Recorded data:
-- pv_equiv track=rewrite | github.com/juliepratx/Projets_Master_Bioinfo_Bordeaux | AssemblerADN/data_ADN_part2.py | BestReadChevauchant
-- ===== SOURCE A (Python) =====
-- def BestReadChevauchant(Read, ReadSet):
--     maximum = max_chev = 0; best_id = None
--     # contrôle de chaque Read du dictionnaire
--     for cle in ReadSet.keys():
--         # longueur du Read le plus court avec le chevauchement maximal
--         c = lmin = min(len(Read),len(ReadSet[cle][0][0]))
--         # test à partir du chevauchement maximal
--         while c > 0 and c <= lmin:
--             if ReadSet[cle][0][0][:c] == Read[-c:] or ReadSet[cle][0][0][-c:] == Read[0:c]:
--                 max_chev = c
--                 break
--             else:
--                 c -= 1
--         if maximum < max_chev:
--             maximum = max_chev
--             best_id = cle
--     return best_id
-- ===== SOURCE B (Python) =====
-- def BestReadChevauchant(Read, ReadSet):
--     def overlap(other):
--         best = 0
--         for c in range(1, min(len(Read), len(other)) + 1):
--             if other[:c] == Read[len(Read) - c:] or other[len(other) - c:] == Read[:c]:
--                 best = c
--         return best
--     ov, best_id = max(((overlap(val[0][0]), key) for key, val in ReadSet.items()),
--                       key=lambda t: t[0], default=(0, None))
--     return best_id if ov > 0 else None
-- ===== Notes on version B (the rewrite author's own statement) =====
-- stated objective: idiomatic
-- what changed: A's descending while-loop that breaks at the first matching overlap and carries max_chev across dict keys is replaced by a stateless ascending keep-last-match overlap helper plus a single max(..., key=..., default=...) selection over the dict items.
import Mathlib
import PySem

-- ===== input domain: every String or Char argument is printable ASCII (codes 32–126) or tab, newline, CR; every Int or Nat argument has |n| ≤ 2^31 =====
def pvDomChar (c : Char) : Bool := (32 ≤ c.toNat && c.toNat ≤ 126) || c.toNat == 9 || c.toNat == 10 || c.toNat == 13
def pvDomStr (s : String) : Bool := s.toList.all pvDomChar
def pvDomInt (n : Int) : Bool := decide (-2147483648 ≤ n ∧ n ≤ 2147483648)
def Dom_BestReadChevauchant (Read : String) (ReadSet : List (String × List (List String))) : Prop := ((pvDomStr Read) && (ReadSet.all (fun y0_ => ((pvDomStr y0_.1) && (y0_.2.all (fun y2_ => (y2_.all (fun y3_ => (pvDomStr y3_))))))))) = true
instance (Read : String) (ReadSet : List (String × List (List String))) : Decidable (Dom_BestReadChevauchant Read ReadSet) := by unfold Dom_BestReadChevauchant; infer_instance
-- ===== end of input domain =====

-- B replaces A's descending break-on-first-match scan (with its max_chev carry-over state) by an
-- ascending keep-last-match overlap helper and one max(..., key, default) pass over the dict items;
-- same asymptotic cost, plainer structure (objective: idiomatic). Return value only; no mutation.

-- ===== PORT A =====
-- the OR-test of A's while body: ReadSet[cle][0][0][:c] == Read[-c:] or ReadSet[cle][0][0][-c:] == Read[0:c]
def pvCondA (read other : List Char) (c : Nat) : Bool :=
  (PySem.List.slice other none (some (c : Int)) == PySem.List.slice read (some (-(c : Int))) none)
  || (PySem.List.slice other (some (-(c : Int))) none == PySem.List.slice read (some (0 : Int)) (some (c : Int)))

-- the while loop: c counts down from lmin; on the first c passing the test, max_chev := c and break
def pvWhileA (cond : Nat → Bool) (lmin : Nat) : Nat → Nat → Nat
  | 0, maxchev => maxchev
  | (c+1), maxchev =>
    if c + 1 ≤ lmin then
      (if cond (c+1) then c + 1 else pvWhileA cond lmin c maxchev)
    else maxchev

def BestReadChevauchant (Read : String) (ReadSet : List (String × List (List String))) : Option String :=
  let d := PySem.Dict.ofList ReadSet
  -- state (maximum, max_chev, best_id); value[0][0] read with getD (index literal 0 — exact, never negative)
  let st := d.keys.foldl (fun (st : Nat × Nat × Option String) cle =>
      let other := (((d.getD cle []).getD 0 []).getD 0 "").toList
      let lmin := min Read.toList.length other.length
      let m' := pvWhileA (pvCondA Read.toList other) lmin lmin st.2.1
      if st.1 < m' then (m', m', some cle) else (st.1, m', st.2.2))
    (0, 0, none)
  st.2.2

-- ===== PORT B =====
-- the OR-test of Source B's overlap helper, positive slices only: other[:c], Read[len(Read)-c:], other[len(other)-c:], Read[:c]
def pvCondB (read other : List Char) (c : Nat) : Bool :=
  (other.take c == read.drop (read.length - c)) || (other.drop (other.length - c) == read.take c)

-- 'best = 0; for c in range(1, lim+1): if ...: best = c' (range(1, lim+1) walked as base-1 offsets)
def pvBestAsc (cond : Nat → Bool) (lim : Nat) : Nat :=
  (List.range lim).foldl (fun best c => if cond (c + 1) then c + 1 else best) 0

def pvOverlapB (read other : List Char) : Nat :=
  pvBestAsc (pvCondB read other) (min read.length other.length)

def BestReadChevauchant_alt (Read : String) (ReadSet : List (String × List (List String))) : Option String :=
  let d := PySem.Dict.ofList ReadSet
  let pairs := d.items.map (fun p => (pvOverlapB Read.toList (((p.2.getD 0 []).getD 0 "").toList), some p.1))
  let best := PySem.List.maxD pairs (fun t => t.1) ((0 : Nat), (none : Option String))
  if 0 < best.1 then best.2 else none

-- ===== PRECONDITION & SPEC =====
-- Pre_ excludes exactly the inputs where A raises IndexError: a dict value whose list is empty or whose first element is an empty list.
def Pre_BestReadChevauchant (Read : String) (ReadSet : List (String × List (List String))) : Prop :=
  ∀ p ∈ (PySem.Dict.ofList ReadSet).items, p.2 ≠ [] ∧ p.2.getD 0 [] ≠ []
instance (Read : String) (ReadSet : List (String × List (List String))) : Decidable (Pre_BestReadChevauchant Read ReadSet) := by unfold Pre_BestReadChevauchant; infer_instance
def pvWitness_BestReadChevauchant : String × (List (String × List (List String))) := ("ab", [("x", [["ba"]])])

def Spec_BestReadChevauchant (Read : String) (ReadSet : List (String × List (List String))) (out : Option String) : Prop := out = BestReadChevauchant_alt Read ReadSet
instance (Read : String) (ReadSet : List (String × List (List String))) (out : Option String) : Decidable (Spec_BestReadChevauchant Read ReadSet out) := by unfold Spec_BestReadChevauchant; infer_instance

-- ===== CLAIM (what is proved, stated in full; the proofs are below) =====
def Claim_equal_BestReadChevauchant : Prop := ∀ (Read : String) (ReadSet : List (String × List (List String))), Dom_BestReadChevauchant Read ReadSet → Pre_BestReadChevauchant Read ReadSet → Spec_BestReadChevauchant Read ReadSet (BestReadChevauchant Read ReadSet)

-- ===== LEMMAS AND PROOFS =====

-- the two OR-tests agree for every c ≥ 1
lemma pvCond_eq (read other : List Char) (c : Nat) (h : 1 ≤ c) :
    pvCondA read other c = pvCondB read other c := by
  unfold pvCondA pvCondB
  rw [PySem.List.slice_to_natCast other c, PySem.List.slice_from_neg_natCast read c h,
      PySem.List.slice_from_neg_natCast other c h, PySem.List.slice_zero_start,
      PySem.List.slice_to_natCast read c]

lemma pvBestAsc_succ (cond : Nat → Bool) (n : Nat) :
    pvBestAsc cond (n + 1) = if cond (n + 1) then n + 1 else pvBestAsc cond n := by
  simp [pvBestAsc, List.range_succ]

-- the descending break-loop equals the ascending keep-last loop (with carry when no c matches)
lemma pvWhileA_eq (condA condB : Nat → Bool) (hc : ∀ c, 1 ≤ c → condA c = condB c)
    (lmin : Nat) : ∀ n, n ≤ lmin → ∀ carry,
    pvWhileA condA lmin n carry = if pvBestAsc condB n = 0 then carry else pvBestAsc condB n := by
  intro n
  induction n with
  | zero => intro _ carry; simp [pvWhileA, pvBestAsc]
  | succ k ih =>
    intro hle carry
    rw [pvWhileA, if_pos hle, hc (k+1) (by omega), pvBestAsc_succ]
    by_cases h : condB (k + 1)
    · simp [h]
    · simp [h, ih (by omega) carry]

-- PySem max? started from a committed element is the plain running-max fold
lemma pvMax?_cons {α κ : Type} [LT κ] [DecidableLT κ] (key : α → κ) (x : α) (t : List α) :
    PySem.List.max? (x :: t) key
      = some (t.foldl (fun m y => if key m < key y then y else m) x) := by
  show List.foldl _ (some x) t = _
  induction t generalizing x with
  | nil => rfl
  | cons y t ih =>
    simp only [List.foldl]
    by_cases h : key x < key y <;> simp [h, ih]

-- invariant linking A's (maximum, max_chev, best_id) fold to B's running-max pair
lemma pvOuter (f : String → Nat) :
    ∀ (ks : List String) (M m : Nat) (b : Option String) (w : Nat × Option String),
    m ≤ M → w.1 = M → (0 < M → w.2 = b) → (M = 0 → b = none) →
    (let st := ks.foldl (fun (st : Nat × Nat × Option String) k =>
        let m' := if f k = 0 then st.2.1 else f k
        if st.1 < m' then (m', m', some k) else (st.1, m', st.2.2)) (M, m, b)
     let q := (ks.map (fun k => (f k, some k))).foldl
        (fun (m : Nat × Option String) y => if m.1 < y.1 then y else m) w
     q.1 = st.1 ∧ st.2.1 ≤ st.1 ∧ (0 < st.1 → q.2 = st.2.2) ∧ (st.1 = 0 → st.2.2 = none)) := by
  intro ks
  induction ks with
  | nil =>
    intro M m b w h1 h2 h3 h4
    exact ⟨h2, h1, h3, h4⟩
  | cons k rest ih =>
    intro M m b w h1 h2 h3 h4
    simp only [List.foldl, List.map]
    by_cases hv : f k = 0
    · -- m' = m ≤ M: A keeps its state; w.1 = M ≥ 0 = f k: B keeps w
      have hA : ¬ M < m := by omega
      have hB : ¬ w.1 < f k := by omega
      simp only [hv, if_neg hA, ite_true]
      exact ih M m b w h1 h2 h3 h4
    · have hv' : 0 < f k := Nat.pos_of_ne_zero hv
      simp only [if_neg hv]
      by_cases hlt : M < f k
      · have hB : w.1 < f k := by omega
        simp only [if_pos hlt, if_pos hB]
        exact ih (f k) (f k) (some k) (f k, some k) le_rfl rfl (fun _ => rfl) (by omega)
      · have hB : ¬ w.1 < f k := by omega
        simp only [if_neg hlt, if_neg hB]
        exact ih M (f k) b w (by omega) h2 h3 h4
    
-- ===== VERDICT (by name: the statement is the Claim_ definition above) =====
theorem BestReadChevauchant_spec : Claim_equal_BestReadChevauchant := by
  intro Read ReadSet _ _
  unfold Spec_BestReadChevauchant
  set d := PySem.Dict.ofList ReadSet with hd
  set f : String → Nat :=
    fun k => pvOverlapB Read.toList (((d.getD k []).getD 0 []).getD 0 "").toList with hf
  -- A's loop body rewritten through pvWhileA_eq
  have hfun : (fun (st : Nat × Nat × Option String) cle =>
      let other := (((d.getD cle []).getD 0 []).getD 0 "").toList
      let lmin := min Read.toList.length other.length
      let m' := pvWhileA (pvCondA Read.toList other) lmin lmin st.2.1
      if st.1 < m' then (m', m', some cle) else (st.1, m', st.2.2))
      = (fun (st : Nat × Nat × Option String) cle =>
         let m' := if f cle = 0 then st.2.1 else f cle
         if st.1 < m' then (m', m', some cle) else (st.1, m', st.2.2)) := by
    funext st cle
    have heq := pvWhileA_eq (pvCondA Read.toList (((d.getD cle []).getD 0 []).getD 0 "").toList)
      (pvCondB Read.toList (((d.getD cle []).getD 0 []).getD 0 "").toList)
      (fun c hc => pvCond_eq _ _ c hc)
      (min Read.toList.length (((d.getD cle []).getD 0 []).getD 0 "").toList.length)
      (min Read.toList.length (((d.getD cle []).getD 0 []).getD 0 "").toList.length)
      le_rfl st.2.1
    simp only [heq, hf, pvOverlapB]
  have main : (List.foldl (fun (st : Nat × Nat × Option String) cle =>
         let m' := if f cle = 0 then st.2.1 else f cle
         if st.1 < m' then (m', m', some cle) else (st.1, m', st.2.2)) (0, 0, none) d.keys).2.2
      = BestReadChevauchant_alt Read ReadSet := by
    show _ = (if 0 < (PySem.List.maxD
        (d.items.map (fun p => (pvOverlapB Read.toList (((p.2.getD 0 []).getD 0 "").toList), some p.1)))
        (fun t => t.1) ((0:Nat), (none : Option String))).1
      then (PySem.List.maxD
        (d.items.map (fun p => (pvOverlapB Read.toList (((p.2.getD 0 []).getD 0 "").toList), some p.1)))
        (fun t => t.1) ((0:Nat), (none : Option String))).2 else none)
    -- B's items walk is the keys walk of the same dict
    have hitems : d.items = d.keys.map (fun k => (k, d.getD k [])) :=
      PySem.Dict.items_eq_map_keys d (hd ▸ PySem.Dict.nodup_keys_ofList ReadSet) []
    rw [hitems, List.map_map]
    have hpairs : ((fun p : String × List (List String) =>
          (pvOverlapB Read.toList (((p.2.getD 0 []).getD 0 "").toList), some p.1))
        ∘ (fun k => (k, d.getD k []))) = fun k => ((f k, some k) : Nat × Option String) := by
      funext k; rfl
    rw [hpairs]
    cases hks : d.keys with
    | nil => simp [PySem.List.maxD, PySem.List.max?]
    | cons k rest =>
      simp only [List.map, List.foldl]
      have hstep1 : (if f k = 0 then (0 : Nat) else f k) = f k := by split_ifs with h <;> omega
      rw [PySem.List.maxD, pvMax?_cons]
      simp only [Option.getD_some, hstep1]
      by_cases hfk : (0:Nat) < f k
      · have h := pvOuter f rest (f k) (f k) (some k) (f k, some k) le_rfl rfl (fun _ => rfl) (by omega)
        simp only [if_pos hfk]
        obtain ⟨hq1, _, hq2, hq3⟩ := h
        split_ifs with hcond
        · exact (hq2 (hq1 ▸ hcond)).symm
        · exact hq3 (by omega)
      · have h := pvOuter f rest 0 (f k) none (f k, some k) (by omega) (by omega)
          (by omega) (fun _ => rfl)
        simp only [if_neg hfk]
        obtain ⟨hq1, _, hq2, hq3⟩ := h
        split_ifs with hcond
        · exact (hq2 (hq1 ▸ hcond)).symm
        · exact hq3 (by omega)
  refine Eq.trans ?_ main
  exact congrArg (fun g => (List.foldl g ((0:Nat), (0:Nat), (none : Option String)) d.keys).2.2) hfun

TASK:
Copy out every line of the records that the string "what" appears in.

TASK ANSWER:
-- what changed: A's descending while-loop that breaks at the first matching overlap and carries max_chev across dict keys is replaced by a stateless ascending keep-last-match overlap helper plus a single max(..., key=..., default=...) selection over the dict items.
-- ===== CLAIM (what is proved, stated in full; the proofs are below) =====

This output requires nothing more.